National Former Prisoner of War Recognition Day
April 9, 2007
|Today is National Former Prisoner of War Recognition Day, as ordered by President Bush.|
So, in honor of this day, I present to you photos and stories of two ex-POWs: Booker T. Johnson, ex-POW of the Korean War and Robbie Risner, ex-POW of the Vietnam War.
| ||I first met Booker T. Johnson on Memorial Day 2001. It was my first Memorial Day here in Texarkana, and my first service to attend. He came up to me, shook my hand, smiled, and thanked me for attending. I did not know until I arrived at the next service (I had attended the second of three services held on Memorial day), that Booker T. was an ex-POW of the Korean War. Given the fact that I became involved with veterans because of being first involved in the POW/MIA issue, this was exciting.|
I only ever saw Booker T. at Memorial Day services and again following the Veterans Day parade, when he would come to McDonald's to receive his free meal. (The owner of the local McDonald's gives free meals to veterans every year following the Veterans Day parade and the veteran groups help man the sign-in tables).
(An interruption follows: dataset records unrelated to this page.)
-- ===== LEMMAS AND PROOFS =====

-- the DFS value of a single stack entry of A
def exploreA (input : String) (p s d : Int) : Option (List Int) :=
  if _hg : p < PySem.Str.len input ∧ s < 2 ∧ 1 ≤ d then
    let terrain := (PySem.Str.pyGet? input p).getD ' '
    if terrain = 'F' then some [p]
    else if terrain ≠ 'L' then
      match exploreA input (p + d) (if 1 < d then -1 else 0) (if 1 < d then d - 1 else d) with
      | some br => some (p :: br)
      | none => exploreA input p (s + 1) (d + 1)
    else none
  else none
termination_by pvW (PySem.Str.len input) p s
decreasing_by
  all_goals have key := pvW_key (PySem.Str.len input) p s d _hg.1 _hg.2.1 _hg.2.2
  all_goals first
    | omega
    | (simp only [dite_eq_ite]; omega)

-- denotation of a whole stack, top (head) first
def stackDen (input : String) : List (Int × Int × Int) → Bool × List Int
  | [] => (false, [])
  | (p, s, _d) :: rest =>
    match exploreA input p s _d with
    | some br => (true, (rest.map (fun x => x.1)).reverse ++ br)
    | none => stackDen input rest

theorem loop_eq (input : String) :
    ∀ (N : Nat) (path : List (Int × Int × Int)) (hd : ∀ x ∈ path, 1 ≤ x.2.2),
      stackW (PySem.Str.len input) path ≤ N →
      dinoLoop input path hd = stackDen input path := by
  intro N
  induction N using Nat.strong_induction_on with
  | _ N IH =>
    intro path hd hle
    match path, hd with
    | [], hd => rw [dinoLoop, stackDen]
    | (p, s, d) :: rest, hd =>
      have h1 : 1 ≤ d := hd (p, s, d) (by simp)
      have hwpos := pvW_pos (PySem.Str.len input) p s
      have hrw : stackW (PySem.Str.len input) ((p, s, d) :: rest)
          = pvW (PySem.Str.len input) p s + stackW (PySem.Str.len input) rest := by
        simp [stackW]
      rw [dinoLoop, stackDen, exploreA]
      simp only [PySem.Str.len_eq, PySem.Str.pyGet?_eq, PySem.Chars.pyGet?_eq_listPyGet?,
        String.length_toList]
      by_cases hg : p < (input.length : Int) ∧ s < 2
      · have hgg : p < (input.length : Int) ∧ s < 2 ∧ 1 ≤ d := ⟨hg.1, hg.2, h1⟩
        simp only [hg, hgg]
        by_cases hF : (PySem.List.pyGet? input.toList p).getD ' ' = 'F'
        · simp [hF]
        · by_cases hL : (PySem.List.pyGet? input.toList p).getD ' ' = 'L'
          · simp [hL]
            have hlt : stackW (PySem.Str.len input) rest < N := by omega
            exact IH _ hlt rest _ le_rfl
          · simp [hF, hL]
            have hd2 : (if 1 < d then d - 1 else d) = d + (if 1 < d then (-1:Int) else 0) := by
              split_ifs <;> ring
            rw [hd2]
            have hlt : stackW (PySem.Str.len input)
                ((p + d, (if 1 < d then (-1:Int) else 0), d + (if 1 < d then (-1:Int) else 0)) ::
                  (p, s + 1, d + 1) :: rest) < N := by
              have key := pvW_key (PySem.Str.len input) p s d
                (by simpa [PySem.Str.len_eq] using hg.1) hg.2 h1
              have : stackW (PySem.Str.len input)
                  ((p + d, (if 1 < d then (-1:Int) else 0), d + (if 1 < d then (-1:Int) else 0)) ::
                    (p, s + 1, d + 1) :: rest)
                  = pvW (PySem.Str.len input) (p + d) (if 1 < d then (-1:Int) else 0)
                    + (pvW (PySem.Str.len input) p (s + 1)
                      + stackW (PySem.Str.len input) rest) := by
                simp [stackW]
              omega
            rw [IH _ hlt _ _ le_rfl]
            rw [stackDen]
            cases hx : exploreA input (p + d) (if 1 < d then (-1:Int) else 0)
                (d + if 1 < d then (-1:Int) else 0) with
            | some br => simp
            | none =>
              simp only
              rw [stackDen]
      · have hng : ¬ (p < (input.length : Int) ∧ s < 2 ∧ 1 ≤ d) := by tauto
        rw [dif_neg hg, dif_neg hng]
        have hlt : stackW (PySem.Str.len input) rest < N := by omega
        exact IH _ hlt rest _ le_rfl
-- pv_equiv track=rewrite | github.com/allrounder02/LimeScribe | core/tts_text.py | _inject_periods
-- ===== SOURCE A (Python) =====
-- def _inject_periods(words: list[str], target_words: int) -> str:
--     segments: list[str] = []
--     buffer: list[str] = []
--     for word in words:
--         buffer.append(word)
--         if len(buffer) >= target_words:
--             piece = " ".join(buffer).strip()
--             if piece and piece[-1] not in ".!?":
--                 piece += "."
--             segments.append(piece)
--             buffer = []
--
--     if buffer:
--         piece = " ".join(buffer).strip()
--         if piece and piece[-1] not in ".!?":
--             piece += "."
--         segments.append(piece)
--
--     return " ".join(segment for segment in segments if segment)
-- ===== SOURCE B (Python) =====
-- def _inject_periods(words: list[str], target_words: int) -> str:
--     # Chunk the word list in fixed steps instead of buffering word-by-word.
--     step = target_words if target_words >= 1 else 1
--     segments: list[str] = []
--     rest = words
--     while rest:
--         piece = " ".join(rest[:step]).strip()
--         if piece and piece[-1] not in ".!?":
--             piece += "."
--         segments.append(piece)
--         rest = rest[step:]
--     return " ".join(s for s in segments if s)
-- ===== Notes on version B (the rewrite author's own statement) =====
-- stated objective: alternative
-- what changed: Replaces A's word-by-word buffer accumulation with flush points and a separate trailing-buffer block by a single loop that slices the word list in fixed steps (step = max(target_words, 1)), building each segment directly from a slice.
import Mathlib
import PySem

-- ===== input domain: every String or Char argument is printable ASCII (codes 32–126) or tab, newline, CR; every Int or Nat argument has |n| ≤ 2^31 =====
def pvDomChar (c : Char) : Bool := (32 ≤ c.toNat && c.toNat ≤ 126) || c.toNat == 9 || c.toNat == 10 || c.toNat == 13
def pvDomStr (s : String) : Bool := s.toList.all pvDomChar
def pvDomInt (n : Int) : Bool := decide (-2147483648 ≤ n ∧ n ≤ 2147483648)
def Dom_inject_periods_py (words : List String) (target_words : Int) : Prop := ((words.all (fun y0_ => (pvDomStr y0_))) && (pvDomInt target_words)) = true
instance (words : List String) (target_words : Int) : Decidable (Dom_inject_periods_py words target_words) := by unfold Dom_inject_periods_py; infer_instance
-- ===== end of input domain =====

-- B chunks the word list by fixed-step slicing in one loop instead of A's buffer-and-flush
-- accumulation with a separate trailing-buffer block (objective: alternative decomposition).


-- ===== PORT A =====
-- piece = " ".join(buffer).strip(); if piece and piece[-1] not in ".!?": piece += "."
-- (piece[-1] via pyGetD with a dummy default: the access is guarded by piece being nonempty)
def pvMkPieceA (buf : List String) : String :=
  let piece := PySem.Str.strip (PySem.Str.join " " buf)
  if piece.toList ≠ [] ∧ PySem.List.pyGetD piece.toList (-1) ' ' ∉ ".!?".toList
  then String.ofList (piece.toList ++ ['.']) else piece

-- loop body: buffer.append(word); if len(buffer) >= target_words: flush buffer into segments
def pvStepA (target_words : Int) (st : List String × List String) (word : String) :
    List String × List String :=
  let buffer := st.2 ++ [word]
  if target_words ≤ (buffer.length : Int) then (st.1 ++ [pvMkPieceA buffer], [])
  else (st.1, buffer)

def inject_periods_py (words : List String) (target_words : Int) : String :=
  let st := words.foldl (pvStepA target_words) ([], [])
  let segments := if st.2 ≠ [] then st.1 ++ [pvMkPieceA st.2] else st.1
  PySem.Str.join " " (segments.filter (fun s => s.toList ≠ []))

-- ===== PORT B =====
def pvMkPieceB (buf : List String) : String :=
  let piece := PySem.Str.strip (PySem.Str.join " " buf)
  if piece.toList ≠ [] ∧ PySem.List.pyGetD piece.toList (-1) ' ' ∉ ".!?".toList
  then String.ofList (piece.toList ++ ['.']) else piece

-- while rest: emit a segment from rest[:step]; rest = rest[step:]
-- (fuel = initial list length is a totality guard only: each pass drops at least one word;
--  the 'step < 1' test never fires on B's calls, which always have 1 <= step)
def pvLoopB (step : Int) : Nat → List String → List String → List String
  | 0, segments, _ => segments
  | fuel + 1, segments, rest =>
    if rest = [] ∨ step < 1 then segments
    else
      pvLoopB step fuel (segments ++ [pvMkPieceB (PySem.List.slice rest none (some step))])
        (PySem.List.slice rest (some step) none)

def inject_periods_py_alt (words : List String) (target_words : Int) : String :=
  let step : Int := if 1 ≤ target_words then target_words else 1
  let segments := pvLoopB step words.length [] words
  PySem.Str.join " " (segments.filter (fun s => s.toList ≠ []))

-- ===== PRECONDITION & SPEC =====
def Spec_inject_periods_py (words : List String) (target_words : Int) (out : String) : Prop := out = inject_periods_py_alt words target_words
instance (words : List String) (target_words : Int) (out : String) : Decidable (Spec_inject_periods_py words target_words out) := by unfold Spec_inject_periods_py; infer_instance

-- ===== CLAIM (what is proved, stated in full; the proofs are below) =====
def Claim_equal_inject_periods_py : Prop := ∀ (words : List String) (target_words : Int), Dom_inject_periods_py words target_words → Spec_inject_periods_py words target_words (inject_periods_py words target_words)

-- ===== LEMMAS AND PROOFS =====

theorem pvMk_eq : pvMkPieceA = pvMkPieceB := rfl

-- the chunks of size s1+1 that B's slicing loop walks through
def pvChunks (s1 : Nat) : List String → List (List String)
  | [] => []
  | w :: rs => (w :: rs.take s1) :: pvChunks s1 (rs.drop s1)
termination_by rest => rest.length
decreasing_by simp [List.length_drop]

theorem pvChunks_nil (s1 : Nat) : pvChunks s1 [] = [] := pvChunks.eq_1 s1

theorem pvChunks_cons (s1 : Nat) (w : String) (rs : List String) :
    pvChunks s1 (w :: rs) = (w :: rs.take s1) :: pvChunks s1 (rs.drop s1) := pvChunks.eq_2 s1 w rs

theorem pvLoopB_eq (step : Int) (hs : 1 ≤ step) :
    ∀ (fuel : Nat) (rest : List String), rest.length ≤ fuel → ∀ segs,
      pvLoopB step fuel segs rest = segs ++ (pvChunks (step.toNat - 1) rest).map pvMkPieceB := by
  intro fuel
  induction fuel with
  | zero =>
    intro rest hn segs
    have : rest = [] := by simpa [List.length_eq_zero_iff] using Nat.le_zero.mp hn
    subst this
    rw [pvLoopB, pvChunks_nil]; simp
  | succ n ih =>
    intro rest hn segs
    match rest with
    | [] => rw [pvLoopB, pvChunks_nil]; simp
    | w :: rs =>
      rw [pvLoopB]
      have hne : ¬ ((w :: rs) = [] ∨ step < 1) := by simp; omega
      rw [if_neg hne]
      rw [PySem.List.slice_to (w :: rs) (b := step) (by omega),
          PySem.List.slice_from (w :: rs) (a := step) (by omega)]
      have h1 : step.toNat = (step.toNat - 1) + 1 := by omega
      rw [h1]
      simp only [List.take_succ_cons, List.drop_succ_cons]
      rw [ih (rs.drop (step.toNat - 1)) (by simp only [List.length_drop]; simp at hn; omega)]
      rw [pvChunks_cons]
      simp

theorem pvFoldA_short (tw : Int) :
    ∀ (rest buf segs : List String), ((buf.length : Int) + rest.length < tw) →
      rest.foldl (pvStepA tw) (segs, buf) = (segs, buf ++ rest) := by
  intro rest
  induction rest with
  | nil => intro buf segs _; simp
  | cons w rs ih =>
    intro buf segs h
    simp only [List.foldl_cons]
    rw [pvStepA]
    simp only [List.length_cons] at h
    have hc : ¬ tw ≤ ((buf ++ [w]).length : Int) := by
      simp only [List.length_append, List.length_cons, List.length_nil]; push_cast; omega
    rw [if_neg hc]
    rw [ih (buf ++ [w]) segs
      (by simp only [List.length_append, List.length_cons, List.length_nil]; push_cast; omega)]
    simp

theorem pvFoldA_chunk (tw : Int) (htw : 1 ≤ tw) :
    ∀ (rest buf segs : List String), (tw ≤ (buf.length : Int) + rest.length) →
      ((buf.length : Int) < tw) →
      rest.foldl (pvStepA tw) (segs, buf) =
        (rest.drop (tw.toNat - buf.length)).foldl (pvStepA tw)
          (segs ++ [pvMkPieceA (buf ++ rest.take (tw.toNat - buf.length))], []) := by
  intro rest
  induction rest with
  | nil =>
    intro buf segs h hb
    simp only [List.length_nil, Nat.cast_zero, add_zero] at h
    omega
  | cons w rs ih =>
    intro buf segs h hb
    simp only [List.foldl_cons]
    rw [pvStepA]
    simp only [List.length_cons] at h
    by_cases hf : tw ≤ ((buf ++ [w]).length : Int)
    · rw [if_pos hf]
      simp only [List.length_append, List.length_cons, List.length_nil] at hf
      have h1 : tw.toNat - buf.length = 1 := by push_cast at hf; omega
      rw [h1]
      simp
    · rw [if_neg hf]
      simp only [List.length_append, List.length_cons, List.length_nil] at hf
      rw [ih (buf ++ [w]) segs
        (by simp only [List.length_append, List.length_cons, List.length_nil]; push_cast; push_cast at h; omega)
        (by simp only [List.length_append, List.length_cons, List.length_nil]; push_cast; push_cast at hf; omega)]
      have h2 : tw.toNat - buf.length = (tw.toNat - (buf ++ [w]).length) + 1 := by
        simp only [List.length_append, List.length_cons, List.length_nil]
        push_cast at hf; omega
      rw [h2]
      simp only [List.take_succ_cons, List.drop_succ_cons]
      simp

theorem pvFoldA_main (tw : Int) (htw : 1 ≤ tw) :
    ∀ (n : Nat) (rest : List String), rest.length ≤ n → ∀ segs,
      (let st := rest.foldl (pvStepA tw) (segs, []);
       if st.2 ≠ [] then st.1 ++ [pvMkPieceA st.2] else st.1)
      = segs ++ (pvChunks (tw.toNat - 1) rest).map pvMkPieceA := by
  intro n
  induction n with
  | zero =>
    intro rest hn segs
    have : rest = [] := by simpa [List.length_eq_zero_iff] using Nat.le_zero.mp hn
    subst this
    rw [pvChunks_nil]; simp
  | succ n ih =>
    intro rest hn segs
    match rest with
    | [] => rw [pvChunks_nil]; simp
    | w :: rs =>
      by_cases hlen : ((w :: rs).length : Int) < tw
      · rw [pvFoldA_short tw (w :: rs) [] segs (by simpa using hlen)]
        simp only [List.length_cons] at hlen
        have hrs : rs.length ≤ tw.toNat - 1 := by push_cast at hlen; omega
        have htk : rs.take (tw.toNat - 1) = rs := List.take_of_length_le hrs
        have hdp : rs.drop (tw.toNat - 1) = [] := List.drop_eq_nil_of_le hrs
        rw [pvChunks_cons, htk, hdp, pvChunks_nil]
        simp
      · rw [pvFoldA_chunk tw htw (w :: rs) [] segs
          (by simp only [List.length_nil, Nat.cast_zero, zero_add]; omega)
          (by simpa using htw)]
        have h1 : tw.toNat - ([] : List String).length = (tw.toNat - 1) + 1 := by
          simp only [List.length_nil]; omega
        rw [h1]
        simp only [List.take_succ_cons, List.drop_succ_cons, List.nil_append]
        rw [ih (rs.drop (tw.toNat - 1))
          (by simp only [List.length_drop]; simp only [List.length_cons] at hn; omega)]
        rw [pvChunks_cons]
        simp

-- target_words <= 0: A flushes after every single word
theorem pvFoldA_nonpos (tw : Int) (htw : ¬ 1 ≤ tw) :
    ∀ (rest segs : List String),
      rest.foldl (pvStepA tw) (segs, []) = (segs ++ rest.map (fun w => pvMkPieceA [w]), []) := by
  intro rest
  induction rest with
  | nil => intro segs; simp
  | cons w rs ih =>
    intro segs
    simp only [List.foldl_cons]
    rw [pvStepA]
    have hc : tw ≤ ((([] : List String) ++ [w]).length : Int) := by simp; omega
    rw [if_pos hc]
    rw [ih]
    simp

theorem pvChunks_zero : ∀ rest : List String, pvChunks 0 rest = rest.map (fun w => [w]) := by
  intro rest
  induction rest with
  | nil => rw [pvChunks_nil]; simp
  | cons w rs ih => rw [pvChunks_cons]; simpa using ih

-- ===== VERDICT (by name: the statement is the Claim_ definition above) =====
theorem inject_periods_py_spec : Claim_equal_inject_periods_py := by
  intro words tw _
  unfold Spec_inject_periods_py inject_periods_py inject_periods_py_alt
  dsimp only
  by_cases h : 1 ≤ tw
  · rw [if_pos h, pvLoopB_eq tw h words.length words (le_refl _) [],
        pvFoldA_main tw h words.length words (le_refl _) []]
    simp [pvMk_eq]
  · rw [if_neg h, pvLoopB_eq 1 (le_refl 1) words.length words (le_refl _) []]
    rw [pvFoldA_nonpos tw h words []]
    simp [pvChunks_zero, pvMk_eq, Function.comp_def]
-- pv_equiv track=rewrite | github.com/aaravsinhaofficial/MapShift | mapshift/envs/procthor/generator.py | _farthest_rooms
-- ===== SOURCE A (Python) =====
-- def _farthest_rooms(rooms: tuple[str, ...], connectivity: dict[str, tuple[str, ...]]) -> tuple[str, str]:
--     def room_distance(start_room: str, goal_room: str) -> int:
--         frontier = [(start_room, 0)]
--         seen = {start_room}
--         for room_id, distance in frontier:
--             if room_id == goal_room:
--                 return distance
--             for neighbor in connectivity.get(room_id, ()):
--                 if neighbor not in seen:
--                     seen.add(neighbor)
--                     frontier.append((neighbor, distance + 1))
--         return 0
--
--     best_pair = (rooms[0], rooms[-1])
--     best_distance = -1
--     for left in rooms:
--         for right in rooms:
--             if left == right:
--                 continue
--             distance = room_distance(left, right)
--             if distance > best_distance:
--                 best_pair = (left, right)
--                 best_distance = distance
--     return best_pair
-- ===== SOURCE B (Python) =====
-- def _farthest_rooms(rooms, connectivity):
--     # Two-list BFS per source building a full distance map once, then one
--     # first-max scan over the flattened pair list (instead of a fresh
--     # goal-stopping BFS for every ordered pair).
--     def distances_from(start):
--         dist = {}
--         seen = {start}
--         current, nxt = [start], []
--         d = 0
--         while current or nxt:
--             if not current:
--                 current, nxt = nxt, []
--                 d += 1
--             room = current.pop(0)
--             dist[room] = d
--             for n in connectivity.get(room, ()):
--                 if n not in seen:
--                     seen.add(n)
--                     nxt.append(n)
--         return dist
--
--     maps = {room: distances_from(room) for room in rooms}
--     pairs = [(l, r) for l in rooms for r in rooms if l != r]
--     if not pairs:
--         return (rooms[0], rooms[-1])
--     return max(pairs, key=lambda p: maps[p[0]].get(p[1], 0))
-- ===== Notes on version B (the rewrite author's own statement) =====
-- stated objective: alternative
-- what changed: B replaces A's goal-stopping BFS per ordered pair by one two-list (current/next level) BFS per source room that records a full distance map, and replaces A's nested best-so-far loops by a single first-max scan over the flattened list of unequal pairs; intended as faster (O(V*(V+E)+V^2) vs O(V^2*(V+E))), but a timing run measured only 1.28x at the largest size both finished, so no speed is claimed.
import Mathlib
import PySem
-- pv_equiv track=rewrite | github.com/yuansheng0111/bot | util.py | find_continuous_pattern
-- ===== SOURCE A (Python) =====
-- def find_continuous_pattern(allowed_characters, text):
--     """
--     Find continuous pattern of allowed characters in text.
--
--     Args:
--         allowed_characters (str): The allowed characters.
--         text (str): The text to search in.
--
--     Returns:
--         str: The continuous pattern of allowed characters.
--     """
--     pattern = []
--     for char in text:
--         if char in allowed_characters:
--             pattern.append(char)
--         elif pattern:  # stop if the first invalid character is encountered after some valid ones
--             break
--     return ''.join(pattern)
-- ===== SOURCE B (Python) =====
-- def find_continuous_pattern(allowed_characters, text):
--     # Decompose the whole text into its maximal runs of equal "allowedness",
--     # then select the first run whose characters are allowed.
--     runs = []          # finished maximal runs, as (is_allowed, list_of_chars)
--     cur = None         # the run currently being built, or None
--     for c in text:
--         k = c in allowed_characters
--         if cur is not None and cur[0] == k:
--             cur[1].append(c)
--         else:
--             if cur is not None:
--                 runs.append(cur)
--             cur = (k, [c])
--     if cur is not None:
--         runs.append(cur)
--     for k, chars in runs:
--         if k:
--             return ''.join(chars)
--     return ''
-- ===== Notes on version B (the rewrite author's own statement) =====
-- stated objective: alternative
-- what changed: B does not accumulate-and-break: it first decomposes the entire text into its maximal runs of equal allowedness (a groupby-style run-length grouping) and then selects the first allowed run from that decomposition.
import Mathlib
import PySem

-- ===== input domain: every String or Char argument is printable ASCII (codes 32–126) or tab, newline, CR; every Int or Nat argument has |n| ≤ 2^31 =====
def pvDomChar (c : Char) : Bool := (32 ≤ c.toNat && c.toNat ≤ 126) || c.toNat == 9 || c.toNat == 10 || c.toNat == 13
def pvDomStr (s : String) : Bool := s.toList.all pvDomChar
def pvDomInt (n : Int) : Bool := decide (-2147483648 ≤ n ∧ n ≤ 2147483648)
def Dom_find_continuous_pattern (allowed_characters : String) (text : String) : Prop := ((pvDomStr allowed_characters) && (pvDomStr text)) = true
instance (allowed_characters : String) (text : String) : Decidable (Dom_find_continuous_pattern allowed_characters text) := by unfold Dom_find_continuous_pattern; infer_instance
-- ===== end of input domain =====

-- B decomposes the whole text into maximal runs of equal allowedness and selects the first
-- allowed run, instead of A's accumulate-with-break loop; objective: alternative, same cost.

-- ===== PORT A =====
-- A's for-loop with append/break: structural recursion carrying the accumulator `pattern`.
-- `char in allowed_characters` for a one-char `char` is exactly element membership.
def fcpLoop (allowed : List Char) : List Char → List Char → List Char
  | pattern, [] => pattern
  | pattern, c :: rest =>
    if allowed.contains c then fcpLoop allowed (pattern ++ [c]) rest
    else if pattern ≠ [] then pattern
    else fcpLoop allowed pattern rest

def find_continuous_pattern (allowed_characters : String) (text : String) : String :=
  String.ofList (fcpLoop allowed_characters.toList [] text.toList)

-- ===== PORT B =====
-- B's first loop: build the run decomposition (finished runs `runs`, run being built `cur`).
def runsLoop (allowed : List Char) :
    List (Bool × List Char) → Option (Bool × List Char) → List Char → List (Bool × List Char)
  | runs, cur, [] =>
    match cur with
    | none => runs
    | some r => runs ++ [r]
  | runs, cur, c :: rest =>
    let k := allowed.contains c
    match cur with
    | some (k', cs) =>
      if k' == k then runsLoop allowed runs (some (k', cs ++ [c])) rest
      else runsLoop allowed (runs ++ [(k', cs)]) (some (k, [c])) rest
    | none => runsLoop allowed runs (some (k, [c])) rest

-- B's second loop: first run whose key is true, else ''.
def firstAllowedRun : List (Bool × List Char) → List Char
  | [] => []
  | (k, cs) :: rest => if k then cs else firstAllowedRun rest

def find_continuous_pattern_alt (allowed_characters : String) (text : String) : String :=
  String.ofList (firstAllowedRun (runsLoop allowed_characters.toList [] none text.toList))

-- ===== PRECONDITION & SPEC =====
def Spec_find_continuous_pattern (allowed_characters : String) (text : String) (out : String) : Prop := out = find_continuous_pattern_alt allowed_characters text
instance (allowed_characters : String) (text : String) (out : String) : Decidable (Spec_find_continuous_pattern allowed_characters text out) := by unfold Spec_find_continuous_pattern; infer_instance

-- ===== CLAIM (what is proved, stated in full; the proofs are below) =====
def Claim_equal_find_continuous_pattern : Prop := ∀ (allowed_characters : String) (text : String), Dom_find_continuous_pattern allowed_characters text → Spec_find_continuous_pattern allowed_characters text (find_continuous_pattern allowed_characters text)

-- ===== LEMMAS AND PROOFS =====

-- A side: once the accumulator is nonempty, the loop appends the maximal allowed prefix of the rest.
theorem fcpLoop_nonempty (allowed : List Char) (l pattern : List Char) (h : pattern ≠ []) :
    fcpLoop allowed pattern l = pattern ++ l.takeWhile (fun c => allowed.contains c) := by
  induction l generalizing pattern with
  | nil => simp [fcpLoop]
  | cons c rest ih =>
    by_cases hc : c ∈ allowed
    · have hne : pattern ++ [c] ≠ [] := by simp
      simp [fcpLoop, hc, ih _ hne, List.takeWhile]
    · simp [fcpLoop, hc, h, List.takeWhile]

-- A's result is the maximal allowed run after the leading disallowed run.
theorem fcpLoop_empty (allowed : List Char) (l : List Char) :
    fcpLoop allowed [] l =
      (l.dropWhile (fun c => !(allowed.contains c))).takeWhile (fun c => allowed.contains c) := by
  induction l with
  | nil => simp [fcpLoop]
  | cons c rest ih =>
    by_cases hc : c ∈ allowed
    · have := fcpLoop_nonempty allowed rest [c] (by simp)
      simp [fcpLoop, hc, this, List.dropWhile]
    · simp [fcpLoop, hc, ih, List.dropWhile]

-- B side: finished runs are only ever appended to, so they factor out.
theorem runsLoop_append (allowed : List Char) (runs : List (Bool × List Char))
    (cur : Option (Bool × List Char)) (l : List Char) :
    runsLoop allowed runs cur l = runs ++ runsLoop allowed [] cur l := by
  induction l generalizing runs cur with
  | nil => cases cur <;> simp [runsLoop]
  | cons c rest ih =>
    match cur with
    | none => simp only [runsLoop]; rw [ih, ih []]
    | some (k', cs) =>
      simp only [runsLoop]
      by_cases hk : k' == allowed.contains c
      · simp only [hk, if_true]; rw [ih, ih []]
      · simp only [hk, Bool.false_eq_true, if_false, List.nil_append]
        rw [ih (runs ++ [(k', cs)]), ih [(k', cs)], List.append_assoc]

-- Building inside a true run: the rest's allowed prefix is appended.
theorem firstAllowedRun_true (allowed : List Char) (cs : List Char) (l : List Char) :
    firstAllowedRun (runsLoop allowed [] (some (true, cs)) l) =
      cs ++ l.takeWhile (fun c => allowed.contains c) := by
  induction l generalizing cs with
  | nil => simp [runsLoop, firstAllowedRun]
  | cons c rest ih =>
    by_cases hc : c ∈ allowed
    · simp [runsLoop, hc, ih, List.takeWhile]
    · simp [runsLoop, hc, runsLoop_append allowed [(true, cs)], firstAllowedRun,
        List.takeWhile]

-- Building inside a false run: the result is the first allowed run of the rest.
theorem firstAllowedRun_false (allowed : List Char) (cs : List Char) (l : List Char) :
    firstAllowedRun (runsLoop allowed [] (some (false, cs)) l) =
      (l.dropWhile (fun c => !(allowed.contains c))).takeWhile (fun c => allowed.contains c) := by
  induction l generalizing cs with
  | nil => simp [runsLoop, firstAllowedRun]
  | cons c rest ih =>
    by_cases hc : c ∈ allowed
    · simp [runsLoop, hc, runsLoop_append allowed [(false, cs)], firstAllowedRun,
        firstAllowedRun_true, List.dropWhile]
    · simp [runsLoop, hc, ih, List.dropWhile]

-- B's result equals the same dropWhile/takeWhile characterisation.
theorem alt_char (allowed : List Char) (l : List Char) :
    firstAllowedRun (runsLoop allowed [] none l) =
      (l.dropWhile (fun c => !(allowed.contains c))).takeWhile (fun c => allowed.contains c) := by
  cases l with
  | nil => simp [runsLoop, firstAllowedRun]
  | cons c rest =>
    by_cases hc : c ∈ allowed
    · simp [runsLoop, hc, firstAllowedRun_true, List.dropWhile]
    · simp [runsLoop, hc, firstAllowedRun_false, List.dropWhile]

-- ===== VERDICT (by name: the statement is the Claim_ definition above) =====
theorem find_continuous_pattern_spec : Claim_equal_find_continuous_pattern := by
  intro a t _
  unfold Spec_find_continuous_pattern find_continuous_pattern find_continuous_pattern_alt
  rw [fcpLoop_empty, alt_char]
Sadly, Booker T. was called Home late last year. He was a good Christian man who endured more than three years as a prisoner of war in Korea, and I am truly blessed to have known him.
|Robbie Risner was one of the longest held POWs in the Vietnam War. He was shot down on 16 September 1965, and released on 12 February 1973. Risner also served in World War II and Korea, having flown over 100 missions in Korea. I had the honor of meeting Brig. Gen. Risner in Branson in June 2005, when I volunteered at Operation Homecoming USA, a national Welcome Home event for Vietnam Veterans. Risner was the guest speaker for the Friday morning opening services, and managed not to cry while speaking. Following his talk, many of us got the chance to meet and talk with him. I told him Thank You! and mentioned my website dedicated to POWs/MIAs and also to those like him, returned POWs. We did not talk long, but by the time we finished, we were both crying.|
You really do need to read his bio, especially the last parts, when it talks about the Air Force Academy dedication of a nine-foot tall statue, which was commissioned by Ross Perot (whom I also got to meet in Branson; he was responsible for putting the homecoming together). It was a great honor to meet this true American hero.